Investigation of in-liquid ordering mediated transformations in Al-Sc via ab initio molecular dynamics and unsupervised learning

Scandium is well known to produce grain refinement in Al-based alloys, and its potency is generally attributed to intermetallic Al3Sc formation within liquid phase. However, the influence of Sc atoms and Al3Sc on the local structure of the surrounding melt, and subsequent nucleation remains unclear. Towards that end, we have probed structural changes in three bulk compositions, i.e., Al-xSc (x = 0, 0.4, 1.0 at.%), and near liquid-Al/Al3Sc interfacial regions using ab initio molecular dynamics. In-liquid ordering was determined using unsupervised learning techniques, i.e., structural fingerprinting, dimensionality reduction, and cluster analysis. Sc atoms ordered the surrounding liquid Al atoms by forming Sc-centered polyhedrons, while liquid-Al/Al3Sc interface manifested planar ordering that resembled {100}(fcc)-(Al). Both structures were geometrically persistent but constitutionally transient, i.e., they exchanged Al atoms with the surrounding liquid.
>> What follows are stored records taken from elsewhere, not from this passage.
theorem pv_B_eq (matrix : List (List Int)) (pivot : Int × Int) (q : Int × Int) (t : List (Int × Int))
    (h : pvCoords matrix = q :: t) :
    rotate_shape_about_pivot_alt matrix pivot = pvCanon pivot q t := by
  have hmono : (q :: t).Pairwise (fun p p' : Int × Int => p.1 ≤ p'.1) := h ▸ pv_coords_mono matrix
  have hforall : ∀ x ∈ List.map (fun p : Int × Int => p.1) t, q.1 ≤ x := by
    intro x hx
    obtain ⟨p, hp, rfl⟩ := List.mem_map.mp hx
    exact (List.pairwise_cons.mp hmono).1 p hp
  have hchain : (q.1 :: List.map (fun p : Int × Int => p.1) t).Pairwise (· ≤ ·) := by
    have h2 : (List.map (fun p : Int × Int => p.1) (q :: t)).Pairwise (· ≤ ·) :=
      List.pairwise_map.mpr hmono
    simpa using h2
  unfold rotate_shape_about_pivot_alt pvCanon
  have hb : (PySem.List.enumerate matrix).foldl (fun st ir =>
      (PySem.List.enumerate ir.2).foldl (fun st jc =>
        if jc.2 ≠ 0 then pvStep st ir.1 jc.1 else st) st) (none : Option (Int × Int × Int × Int))
      = (pvCoords matrix).foldl (fun st p => pvStep st p.1 p.2) none :=
    pv_nestfold matrix (fun st p => pvStep st p.1 p.2) none
  rw [hb, h, List.foldl_cons]
  have hinit : pvStep none q.1 q.2 = some (q.1, q.1, q.2, q.2) := rfl
  rw [hinit, pv_step_fold t q.1 q.1 q.2 q.2]
  dsimp only []
  rw [pv_last_eq_max (List.map (fun p : Int × Int => p.1) t) q.1 hchain]
  rw [pv_foldl_min_const (List.map (fun p : Int × Int => p.1) t) q.1 hforall]
  have hfill :
      List.foldl
        (fun m ir =>
          List.foldl
            (fun m jc =>
              if jc.2 ≠ 0 then
                PySem.List.pySetD m (jc.1 - List.foldl min q.2 (List.map (fun p : Int × Int => p.2) t))
                  (PySem.List.pySetD (PySem.List.pyGetD m (jc.1 - List.foldl min q.2 (List.map (fun p : Int × Int => p.2) t)) [])
                    (List.foldl max q.1 (List.map (fun p : Int × Int => p.1) t) - ir.1) 1)
              else m)
            m (PySem.List.enumerate ir.2))
        (List.map (fun _ => PySem.List.pyRepeat ([0] : List Int) (List.foldl max q.1 (List.map (fun p : Int × Int => p.1) t) - q.1 + 1))
          (PySem.List.pyRange 0 (List.foldl max q.2 (List.map (fun p : Int × Int => p.2) t) - List.foldl min q.2 (List.map (fun p : Int × Int => p.2) t) + 1) 1))
        (PySem.List.enumerate matrix)
      = List.foldl
          (fun m p => PySem.List.pySetD m (p.2 - List.foldl min q.2 (List.map (fun p : Int × Int => p.2) t))
            (PySem.List.pySetD (PySem.List.pyGetD m (p.2 - List.foldl min q.2 (List.map (fun p : Int × Int => p.2) t)) [])
              (List.foldl max q.1 (List.map (fun p : Int × Int => p.1) t) - p.1) 1))
          (List.map (fun _ => PySem.List.pyRepeat ([0] : List Int) (List.foldl max q.1 (List.map (fun p : Int × Int => p.1) t) - q.1 + 1))
          (PySem.List.pyRange 0 (List.foldl max q.2 (List.map (fun p : Int × Int => p.2) t) - List.foldl min q.2 (List.map (fun p : Int × Int => p.2) t) + 1) 1))
          (pvCoords matrix) :=
    pv_nestfold matrix
      (fun m p => PySem.List.pySetD m (p.2 - List.foldl min q.2 (List.map (fun p : Int × Int => p.2) t))
            (PySem.List.pySetD (PySem.List.pyGetD m (p.2 - List.foldl min q.2 (List.map (fun p : Int × Int => p.2) t)) [])
              (List.foldl max q.1 (List.map (fun p : Int × Int => p.1) t) - p.1) 1))
      (List.map (fun _ => PySem.List.pyRepeat ([0] : List Int) (List.foldl max q.1 (List.map (fun p : Int × Int => p.1) t) - q.1 + 1))
          (PySem.List.pyRange 0 (List.foldl max q.2 (List.map (fun p : Int × Int => p.2) t) - List.foldl min q.2 (List.map (fun p : Int × Int => p.2) t) + 1) 1))
  exact congrArg₂ Prod.mk (hfill.trans (congrArg _ h)) rfl
-- pv_equiv track=rewrite | github.com/Goananda/Codecademy-project-Censor-Dispenser | censor_dispenser.py | censor_text
-- ===== SOURCE A (Python) =====
-- def censor_text(text, phrases, limit=0, del_near=0,
--                 letters="ABCDEFGHIJKLMNOPQRSTUVWXYZabcdefghijklmnopqrstuvwxyz-"):
--
--   # Words and word positions
--   words = []
--   word_positions = []
--   text += "."
--   letter_inds = [i for i in range(len(text)) if text[i] in letters]
--   noletter_inds = [i for i in range(len(text)) if not i in letter_inds]
--   point = -1
--   while [i for i in letter_inds if i > point]:
--     first_letter = [i for i in letter_inds if i > point][0]
--     point = [i for i in noletter_inds if i > first_letter][0]
--     word_positions.append(first_letter)
--     words.append(text[first_letter:point].lower())
--
--   # Censor words
--   censor_words = set()
--   phrases_lists = [phrase.split() for phrase in phrases]
--   check = 0
--   for num_position in range(len(words)):
--     for phrase_list in phrases_lists:
--       if words[num_position:num_position+len(phrase_list)] == phrase_list:
--         if check >= limit:
--           censor_words.update(range(num_position-del_near, num_position+len(phrase_list)+del_near))
--         check += 1
--         break
--
--   # Censoring full text
--   for num_position in [i for i in censor_words if 0 <= i < len(words)]:
--     first_letter = word_positions[num_position]
--     length = len(words[num_position])
--     text = text[:first_letter]+"X"*length+text[first_letter+length:]
--
--   return text[:-1]
-- ===== SOURCE B (Python) =====
-- def censor_text(text, phrases, limit=0, del_near=0,
--                 letters="ABCDEFGHIJKLMNOPQRSTUVWXYZabcdefghijklmnopqrstuvwxyz-"):
--
--   # One left-to-right pass over the text: collect (start, end, lowered word) tokens.
--   n = len(text)
--   tokens = []
--   i = 0
--   while i < n:
--     if text[i] in letters:
--       j = i + 1
--       while j < n and text[j] in letters:
--         j += 1
--       tokens.append((i, j, text[i:j].lower()))
--       i = j
--     else:
--       i += 1
--   words = [t[2] for t in tokens]
--   w = len(words)
--
--   # Decide which word indices get censored (boolean mask instead of a set).
--   phrases_lists = [phrase.split() for phrase in phrases]
--   censored = [False] * w
--   check = 0
--   for k in range(w):
--     for phrase_list in phrases_lists:
--       if words[k:k+len(phrase_list)] == phrase_list:
--         if check >= limit:
--           for t in range(max(0, k-del_near), min(w, k+len(phrase_list)+del_near)):
--             censored[t] = True
--         check += 1
--         break
--
--   # One rebuild of the text from the mask.
--   out = list(text)
--   for (s, e, _), c in zip(tokens, censored):
--     if c:
--       for t in range(s, e):
--         out[t] = "X"
--   return "".join(out)
-- ===== Notes on version B (the rewrite author's own statement) =====
-- stated objective: faster
-- what changed: Replaces A's quadratic index-list tokenizer (letter/non-letter index lists rebuilt by list comprehensions with O(n) list-membership tests on every step) and its repeated whole-string slice-splicing censor pass with a single left-to-right scan that emits (start,end,word) tokens, a boolean mask over word indices instead of an int set, and one in-place character-array rebuild of the output.
import Mathlib
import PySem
This behavior was rationalized on the basis of their mixed metallic and covalent bond character. At a lower temperature, {100}(fcc-Al) interfacial planes heteroepitaxially nucleated equilibrium fcc-Al, while Sc-centered polyhedrons sequentially formed metastable hcp- and fcc-Al. Using our simulations and extant experimental reports, we postulate two transformation pathways during Al-Sc solidification: (i) Sc-centered polyhedrons -> Al3Sc -> liquid-Al/lAl(3)Sc interfacial ordering -> fcc-Al; and (ii) Sc-centered polyhedrons -> hcp-Al -> bcc-Al -> fcc-Al. The two in-liquid ordered structures provide an atomistic basis for the potency of Sc element, and, also, serve as possible structural metrics for designing novel Al-based alloys.